- Instructions to follow -
Lines before the one containing "- 5 * ∑ j ∈ Finset.range" are to be skipped; reproduce that line and the rest of the records below exactly.

- Available data -
-- ===== VERDICT (by name: the statement is the Claim_ definition above) =====
theorem factorial_to_factorial_spec : Claim_equal_factorial_to_factorial := by
  intro n _
  unfold Spec_factorial_to_factorial factorial_to_factorial factorial_to_factorial_alt
  by_cases hn : n ≤ 0
  · rw [aLoop, dif_neg (by omega), if_pos hn]
  · rw [if_neg hn]
    have hn0 : 0 ≤ n := by omega
    set N := n.toNat with hN
    set m := N + 1 with hm
    have hNpow : N < 5 ^ m :=
      lt_of_lt_of_le (Nat.lt_pow_self (by norm_num)) (Nat.pow_le_pow_right (by norm_num) (by omega))
    have hltA : n < (5 : ℤ) * 5 ^ m := by
      rw [show ((5:ℤ) * 5 ^ m) = ((5 ^ (m + 1) : ℕ) : ℤ) from by push_cast; ring]
      have : 5 ^ m ≤ 5 ^ (m + 1) := Nat.pow_le_pow_right (by norm_num) (by omega)
      omega
    have hltB : n < (1 : ℤ) * 5 ^ (m + 1) := by
      rw [show ((1:ℤ) * 5 ^ (m + 1)) = ((5 ^ (m + 1) : ℕ) : ℤ) from by push_cast; ring]
      have : 5 ^ m ≤ 5 ^ (m + 1) := Nat.pow_le_pow_right (by norm_num) (by omega)
      omega
    rw [aLoop_eq n hn0 m 5 0 (by norm_num) hltA,
      bLoop_eq n hn0 (m + 1) 1 0 (by norm_num) hltB]
    simp only [show (5 : ℤ).toNat = 5 from rfl, show (1 : ℤ).toNat = 1 from rfl, one_mul, zero_add]
    rw [← hN]
    -- A's sum as ∑_{j<m} sdiv (5^(j+1)) N
    have hAs : (∑ j ∈ Finset.range m, sdiv (5 * 5 ^ j) N) = ∑ j ∈ Finset.range m, sdiv (5 ^ (j + 1)) N :=
      Finset.sum_congr rfl (fun j _ => by rw [show 5 * 5 ^ j = 5 ^ (j + 1) from by ring])
    rw [hAs]
    -- digit_sum in ℤ, split level by level
    have hDS : ((∑ j ∈ Finset.range (m + 1), dsum (5 ^ j) N : ℕ) : ℤ)
        = ∑ j ∈ Finset.range (m + 1),
            (((sdiv (5 ^ j) N : ℕ) : ℤ) - 5 * ((sdiv (5 ^ (j + 1)) N : ℕ) : ℤ)) := by
      push_cast
      apply Finset.sum_congr rfl
      intro j _
      have := dsum_split (5 ^ j) N
      rw [show (5 : ℕ) ^ j * 5 = 5 ^ (j + 1) from by ring] at this
      linarith
    -- n*(n+1)//2 = sdiv 1 N
    have hS0 : PySem.Int.floordiv (n * (n + 1)) 2 = ((sdiv 1 N : ℕ) : ℤ) := by
      have ha : n = ((N : ℕ) : ℤ) := by omega
      rw [ha, show (((N : ℕ) : ℤ) * (((N : ℕ) : ℤ) + 1)) = ((N * (N + 1) : ℕ) : ℤ) by push_cast; ring,
        show (2 : ℤ) = ((2 : ℕ) : ℤ) from rfl, PySem.Int.floordiv_natCast]
      have h2 := sdiv_one_mul_two N
      omega
    rw [hS0, hDS]
    -- telescope: sdiv 1 N - ∑_{j<m+1}(S_j - 5 S_{j+1}) = 4 * ∑_{j<m} S_{j+1}
    have hsplit : ∑ j ∈ Finset.range (m + 1),
            (((sdiv (5 ^ j) N : ℕ) : ℤ) - 5 * ((sdiv (5 ^ (j + 1)) N : ℕ) : ℤ))
        = (∑ j ∈ Finset.range (m + 1), ((sdiv (5 ^ j) N : ℕ) : ℤ))
          - 5 * ∑ j ∈ Finset.range (m + 1), ((sdiv (5 ^ (j + 1)) N : ℕ) : ℤ) := by
      rw [Finset.sum_sub_distrib, Finset.mul_sum]
    have h1 : (∑ j ∈ Finset.range (m + 1), ((sdiv (5 ^ j) N : ℕ) : ℤ))
        = (∑ j ∈ Finset.range m, ((sdiv (5 ^ (j + 1)) N : ℕ) : ℤ)) + ((sdiv (5 ^ 0) N : ℕ) : ℤ) :=
      Finset.sum_range_succ' _ m
    have h2 : (∑ j ∈ Finset.range (m + 1), ((sdiv (5 ^ (j + 1)) N : ℕ) : ℤ))
        = (∑ j ∈ Finset.range m, ((sdiv (5 ^ (j + 1)) N : ℕ) : ℤ)) + ((sdiv (5 ^ (m + 1)) N : ℕ) : ℤ) :=
      Finset.sum_range_succ _ m
    have hzm : sdiv (5 ^ (m + 1)) N = 0 := by
      apply sdiv_eq_zero
      have : 5 ^ m ≤ 5 ^ (m + 1) := Nat.pow_le_pow_right (by norm_num) (by omega)
      omega
    have hfour : ((sdiv 1 N : ℕ) : ℤ)
          - (∑ j ∈ Finset.range (m + 1),
              (((sdiv (5 ^ j) N : ℕ) : ℤ) - 5 * ((sdiv (5 ^ (j + 1)) N : ℕ) : ℤ)))
        = ((4 * ∑ j ∈ Finset.range m, sdiv (5 ^ (j + 1)) N : ℕ) : ℤ) := by
      rw [hsplit, h1, h2, hzm]
      simp only [pow_zero]
      push_cast
      ring
    rw [hfour, show (4 : ℤ) = ((4 : ℕ) : ℤ) from rfl, PySem.Int.floordiv_natCast,
      Nat.mul_div_cancel_left _ (by norm_num)]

- Exercise result -
          - 5 * ∑ j ∈ Finset.range (m + 1), ((sdiv (5 ^ (j + 1)) N : ℕ) : ℤ) := by
      rw [Finset.sum_sub_distrib, Finset.mul_sum]
    have h1 : (∑ j ∈ Finset.range (m + 1), ((sdiv (5 ^ j) N : ℕ) : ℤ))
        = (∑ j ∈ Finset.range m, ((sdiv (5 ^ (j + 1)) N : ℕ) : ℤ)) + ((sdiv (5 ^ 0) N : ℕ) : ℤ) :=
      Finset.sum_range_succ' _ m
    have h2 : (∑ j ∈ Finset.range (m + 1), ((sdiv (5 ^ (j + 1)) N : ℕ) : ℤ))
        = (∑ j ∈ Finset.range m, ((sdiv (5 ^ (j + 1)) N : ℕ) : ℤ)) + ((sdiv (5 ^ (m + 1)) N : ℕ) : ℤ) :=
      Finset.sum_range_succ _ m
    have hzm : sdiv (5 ^ (m + 1)) N = 0 := by
      apply sdiv_eq_zero
      have : 5 ^ m ≤ 5 ^ (m + 1) := Nat.pow_le_pow_right (by norm_num) (by omega)
      omega
    have hfour : ((sdiv 1 N : ℕ) : ℤ)
          - (∑ j ∈ Finset.range (m + 1),
              (((sdiv (5 ^ j) N : ℕ) : ℤ) - 5 * ((sdiv (5 ^ (j + 1)) N : ℕ) : ℤ)))
        = ((4 * ∑ j ∈ Finset.range m, sdiv (5 ^ (j + 1)) N : ℕ) : ℤ) := by
      rw [hsplit, h1, h2, hzm]
      simp only [pow_zero]
      push_cast
      ring
    rw [hfour, show (4 : ℤ) = ((4 : ℕ) : ℤ) from rfl, PySem.Int.floordiv_natCast,
      Nat.mul_div_cancel_left _ (by norm_num)]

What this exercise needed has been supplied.